I close the laptop for the night reluctant, but knowing my brain is roasted and curl up next to my cats. They gave up on me and went to bed. My friends ask me if I’ll take a break after I finish this infamous paper. I tell them I don’t know how to take a break because it’s true. They say it’s the bane of our friendship. It’s a joke, but it’s not.
My dad tells me his desk is set up next to the table at home. He eats breakfast and then commutes to work by turning his chair to the left. I get it from him.
I allow myself to catch up with a friend from home. He tells me it must come from the horse industry and if I keep it up, I’ll die at 29. Learn some yoga and chill the fuck out. With that timeline, I’ve only got two years left to get everything done and I’m still deciding what “everything” means. When I part my hair off center I wonder if he’s right. I have two gray hairs poking up from my scalp.

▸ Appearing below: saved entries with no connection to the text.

-- characterisation of B (any k)
lemma condB (heights : List Int) (k : Int) (i : Nat) :
    ((PySem.List.pyRange ((Int.ofNat i) + 1) (min (heights.length : Int) ((Int.ofNat i) + 1 + k)) 1).all
      (fun j => PySem.List.pyGetD heights j 0 < PySem.List.pyGetD heights (Int.ofNat i) 0))
    = goodb heights k i := by
  rw [Bool.eq_iff_iff, List.all_eq_true]
  unfold goodb
  rw [decide_eq_true_eq]
  simp only [decide_eq_true_eq]
  constructor
  · intro H j hjn hij hjk
    have hmem : (j : Int) ∈ PySem.List.pyRange ((Int.ofNat i) + 1)
        (min (heights.length : Int) ((Int.ofNat i) + 1 + k)) 1 := by
      rw [PySem.List.mem_pyRange_one]
      refine ⟨?_, ?_⟩
      · simp only [Int.ofNat_eq_natCast]; omega
      · simp only [Int.ofNat_eq_natCast, lt_min_iff]; omega
    have := H _ hmem
    simpa using this
  · intro H j hjmem
    rw [PySem.List.mem_pyRange_one] at hjmem
    obtain ⟨hj1, hj2⟩ := hjmem
    have hj0 : 0 ≤ j := by simp only [Int.ofNat_eq_natCast] at hj1; omega
    obtain ⟨jn, rfl⟩ := Int.eq_ofNat_of_zero_le hj0
    simp only [Int.ofNat_eq_natCast, lt_min_iff] at hj1 hj2
    have := H jn (by omega) (by omega) (by omega)
    simpa using this

lemma altChar (heights : List Int) (k : Int) :
    solve_alt heights k = ((List.range heights.length).filter (goodb heights k)).map Int.ofNat := by
  unfold solve_alt
  have hr : PySem.List.pyRange 0 (heights.length : Int) 1
      = (List.range heights.length).map Int.ofNat := by
    simpa using PySem.List.pyRange_zero_nat heights.length
  simp only [hr]
  rw [List.foldl_map]
  refine (PySem.List.foldl_congr_mem (List.range heights.length) _
    (fun (ans : List Int) (i : Nat) => if goodb heights k i then ans ++ [Int.ofNat i] else ans)
    [] ?_).trans ?_
  · intro acc i _
    simp only [condB heights k i]
  · rw [PySem.List.foldl_append_if]
    simp

-- ===== VERDICT (by name: the statement is the Claim_ definition above) =====
theorem solve_spec : Claim_equal_solve := by
  intro heights k _ hpre
  unfold Spec_solve
  rcases hpre with hnil | hk
  · subst hnil
    rw [altChar]
    have h0 : PySem.List.pyRange 0 (0 : Int) 1 = [] :=
      PySem.List.pyRange_one_eq_nil (le_refl 0)
    simp [solve, h0]
  · rw [solveChar heights k hk, altChar heights k]
def get_minmax_prod (iterable : List Int) : Option Int × Option Int :=
  match iterable with
  | [] => (none, none)                                   -- StopIteration on the first next()
  | x :: rest0 =>
    match rest0 with
    | [] => (some x, some x)                             -- StopIteration on the second next()
    | y :: rest =>
      let (min1, min2) := if y < x then (y, x) else (x, y)
      let (max1, max2) := if x < y then (y, x) else (x, y)
      pvFinish (rest.foldl pvStepA (min1, min2, max1, max2))

-- ===== PORT B =====
def get_minmax_prod_alt (iterable : List Int) : Option Int × Option Int :=
  let nums := PySem.List.sorted iterable (fun x => x) false
  match nums with
  | [] => (none, none)
  | [x] => (some x, some x)
  | lo1 :: lo2 :: _ =>
    -- nums[-1], nums[-2]: both in range since len(nums) ≥ 2, so the fallback is unreachable
    match PySem.List.pyGet? nums (-1), PySem.List.pyGet? nums (-2) with
    | some hi1, some hi2 =>
      let p1 := lo1 * lo2
      let p2 := hi1 * hi2
      let p3 := lo1 * hi1
      (some (min p1 (min p2 p3)), some (max p1 (max p2 p3)))
    | _, _ => (none, none)

-- ===== PRECONDITION & SPEC =====
def Spec_get_minmax_prod (iterable : List Int) (out : Option Int × Option Int) : Prop := out = get_minmax_prod_alt iterable
instance (iterable : List Int) (out : Option Int × Option Int) : Decidable (Spec_get_minmax_prod iterable out) := by unfold Spec_get_minmax_prod; infer_instance
lemma AdjInv_step (n : Int) (A : List (List Int)) (B : List (PySem.Set Int)) (a b : Int)
    (ha : 0 ≤ a ∧ a < n) (hb : 0 ≤ b ∧ b < n) (h : AdjInv n A B) :
    AdjInv n (stepA A [a, b]) (stepB B [a, b]) := by
  obtain ⟨hA, hB, hmem, hrange, hsym⟩ := h
  have haA : a.toNat < A.length := by omega
  have hbA : b.toNat < A.length := by omega
  have haB : a.toNat < B.length := by omega
  have hbB : b.toNat < B.length := by omega
  refine ⟨by rw [length_stepA]; exact hA, by rw [length_stepB]; exact hB, ?_, ?_, ?_⟩
  · intro i x hi
    rw [mem_stepA A a b ha.1 haA hb.1 hbA i x hi]
    rw [show Nb (stepB B [a, b]) i x ↔ _ from mem_stepB B a b ha.1 haB hb.1 hbB i x hi]
    exact or_congr_left (hmem i x hi)
  · intro i x hi hx
    rw [show Nb (stepB B [a, b]) i x ↔ _ from mem_stepB B a b ha.1 haB hb.1 hbB i x hi] at hx
    rcases hx with hx | ⟨hia, hxb⟩ | ⟨hib, hxa⟩
    · exact hrange i x hi hx
    · subst hia; subst hxb; exact ⟨hb.1, hb.2, ha.2⟩
    · subst hib; subst hxa; exact ⟨ha.1, ha.2, hb.2⟩
  · intro i j hi hj
    rw [show Nb (stepB B [a, b]) i j ↔ _ from mem_stepB B a b ha.1 haB hb.1 hbB i j hi]
    rw [show Nb (stepB B [a, b]) j i ↔ _ from mem_stepB B a b ha.1 haB hb.1 hbB j i hj]
    constructor
    · rintro (h' | ⟨h1, h2⟩ | ⟨h1, h2⟩)
      · exact Or.inl ((hsym i j hi hj).mp h')
      · exact Or.inr (Or.inr ⟨h2, h1⟩)
      · exact Or.inr (Or.inl ⟨h2, h1⟩)
    · rintro (h' | ⟨h1, h2⟩ | ⟨h1, h2⟩)
      · exact Or.inl ((hsym j i hj hi).mp h')
      · exact Or.inr (Or.inr ⟨h2, h1⟩)
      · exact Or.inr (Or.inl ⟨h2, h1⟩)
-- pv_equiv track=rewrite | github.com/zegging/keep_learning | data_structures_and_algorithms/test2.py | f
-- ===== SOURCE A (Python) =====
-- def f(stack: list):
--     res = stack.pop()
--     if stack == []:
--         return res
--     else:
--         last = f(stack)
--         stack.append(res) # 避免丢失刚刚出栈的元素，压回栈中，整个递归过程中只有栈底元素没有被压回来
--         return last
-- ===== SOURCE B (Python) =====
-- def f(stack: list):
--     return stack.pop(0)
-- ===== Notes on version B (the rewrite author's own statement) =====
-- stated objective: simpler
-- what changed: Replaces the O(n)-deep recursion that pops every element and re-pushes all but the bottom with a single stack.pop(0) that removes and returns the bottom element directly.
import Mathlib
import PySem

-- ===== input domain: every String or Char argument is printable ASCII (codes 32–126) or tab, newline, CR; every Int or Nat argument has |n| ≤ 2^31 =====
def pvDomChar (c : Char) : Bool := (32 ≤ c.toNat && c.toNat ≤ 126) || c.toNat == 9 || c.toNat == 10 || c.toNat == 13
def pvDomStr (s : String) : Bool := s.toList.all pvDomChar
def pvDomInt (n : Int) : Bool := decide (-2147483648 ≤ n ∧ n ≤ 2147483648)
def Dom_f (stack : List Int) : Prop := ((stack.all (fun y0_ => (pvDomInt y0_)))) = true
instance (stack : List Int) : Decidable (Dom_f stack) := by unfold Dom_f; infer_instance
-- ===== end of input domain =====

-- B replaces A's pop-all/re-push recursion with a single stack.pop(0); both mutate the
-- caller's list identically (remove the bottom element) — the theorems are about the return value.

-- ===== PORT A =====
-- Literal transliteration of A's recursion: res = stack.pop() (last element),
-- recurse on the remaining prefix; the append only restores the mutated list and
-- does not affect the return value.
def f (stack : List Int) : Int :=
  if hs : stack = [] then 0  -- Python raises IndexError here (excluded by Pre_f)
  else
    let res := stack.getLast hs
    let rest := stack.dropLast
    if rest = [] then res else f rest
termination_by stack.length
decreasing_by
  have h0 : stack.length ≠ 0 := fun h => hs (List.length_eq_zero_iff.mp h)
  simp [List.length_dropLast]; omega

-- ===== PORT B =====
-- Transliteration of B: return stack.pop(0)
def f_alt (stack : List Int) : Int :=
  match PySem.List.pop? stack 0 with
  | some r => r.1
  | none => 0  -- Python raises IndexError here (excluded by Pre_f)

-- ===== PRECONDITION & SPEC =====
-- Pre_f: A (stack.pop()) and B (stack.pop(0)) both raise IndexError on the empty list.
def Pre_f (stack : List Int) : Prop := stack ≠ []
instance (stack : List Int) : Decidable (Pre_f stack) := by unfold Pre_f; infer_instance
def pvWitness_f : List Int := [3, 1, 2]

def Spec_f (stack : List Int) (out : Int) : Prop := out = f_alt stack
instance (stack : List Int) (out : Int) : Decidable (Spec_f stack out) := by unfold Spec_f; infer_instance

-- ===== CLAIM (what is proved, stated in full; the proofs are below) =====
def Claim_equal_f : Prop := ∀ (stack : List Int), Dom_f stack → Pre_f stack → Spec_f stack (f stack)

-- ===== LEMMAS AND PROOFS =====

theorem f_eq_headD (stack : List Int) : f stack = stack.headD 0 := by
  induction stack using f.induct with
  | case1 => rw [f]; simp
  | case2 s hs rest hrest =>
      rw [f]
      rw [dif_neg hs, if_pos hrest]
      obtain ⟨a, t, rfl⟩ := List.exists_cons_of_ne_nil hs
      cases t with
      | nil => simp
      | cons b u => exact absurd hrest (by simp : (a :: b :: u).dropLast ≠ [])
  | case3 s hs rest hrest ih =>
      rw [f]
      rw [dif_neg hs, if_neg hrest, ih]
      obtain ⟨a, t, rfl⟩ := List.exists_cons_of_ne_nil hs
      cases t with
      | nil => exact absurd (by simp : ([a] : List Int).dropLast = []) hrest
      | cons b u =>
          show ((a :: b :: u).dropLast).head?.getD 0 = a
          simp

-- ===== VERDICT (by name: the statement is the Claim_ definition above) =====
theorem f_spec : Claim_equal_f := by
  intro stack _ hpre
  unfold Spec_f
  obtain ⟨a, t, rfl⟩ := List.exists_cons_of_ne_nil hpre
  rw [f_eq_headD]
  simp [f_alt, PySem.List.pop?_zero_cons]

I’ve always struggled to “people.” I used to hide behind a life of horses, trusting them more than humans. But I don’t have that right now so I walk around exposed—you know, bed to desk, desk to bed, mad dash to the grocery store—trying to hide behind work, whether it’s essential or not, but laptops are way smaller than horses and I keep getting hit by things. My friend tells me these things are “feelings” and “emotions.” I’m informed that I am human. It’s okay to take a break, that I should take a break. A professor suggests I take a break. Perhaps that’s a sign.
I worry my cats might jump the fence, but I let them outside anyway. One rolls in the sun, the other hunts ants. Why have I kept them in so long, sheltered from my fears? I’m the bane of my own existence, and theirs.
My friend from afar lets me rant about everything I’m not getting done, the one that tells me I have two years left. A dance partner reminds me what it’s like to laugh harder and longer than I have in a while, only ceasing practice after four hours. I think that’s fair, I’m likely to drop dead too, but I won’t admit it. I want to hold a grudge because it’s easier to block someone out than experience the pain of mending a broken friendship, but both of us need it. I’m packing to move in with the group of close friends who prod me about my paper, my fourth move in three years, but the first time I’ll actually know who I’m living with. One of them calls to check on me because she’s worried. It’s one of the first times I break down in front of her and admit I’m overwhelmed. She says it’s okay, I’m not alone, they’re going to take care of me—and I believe her.
The world may feel like it’s ending, but it’s what I needed to finally start living.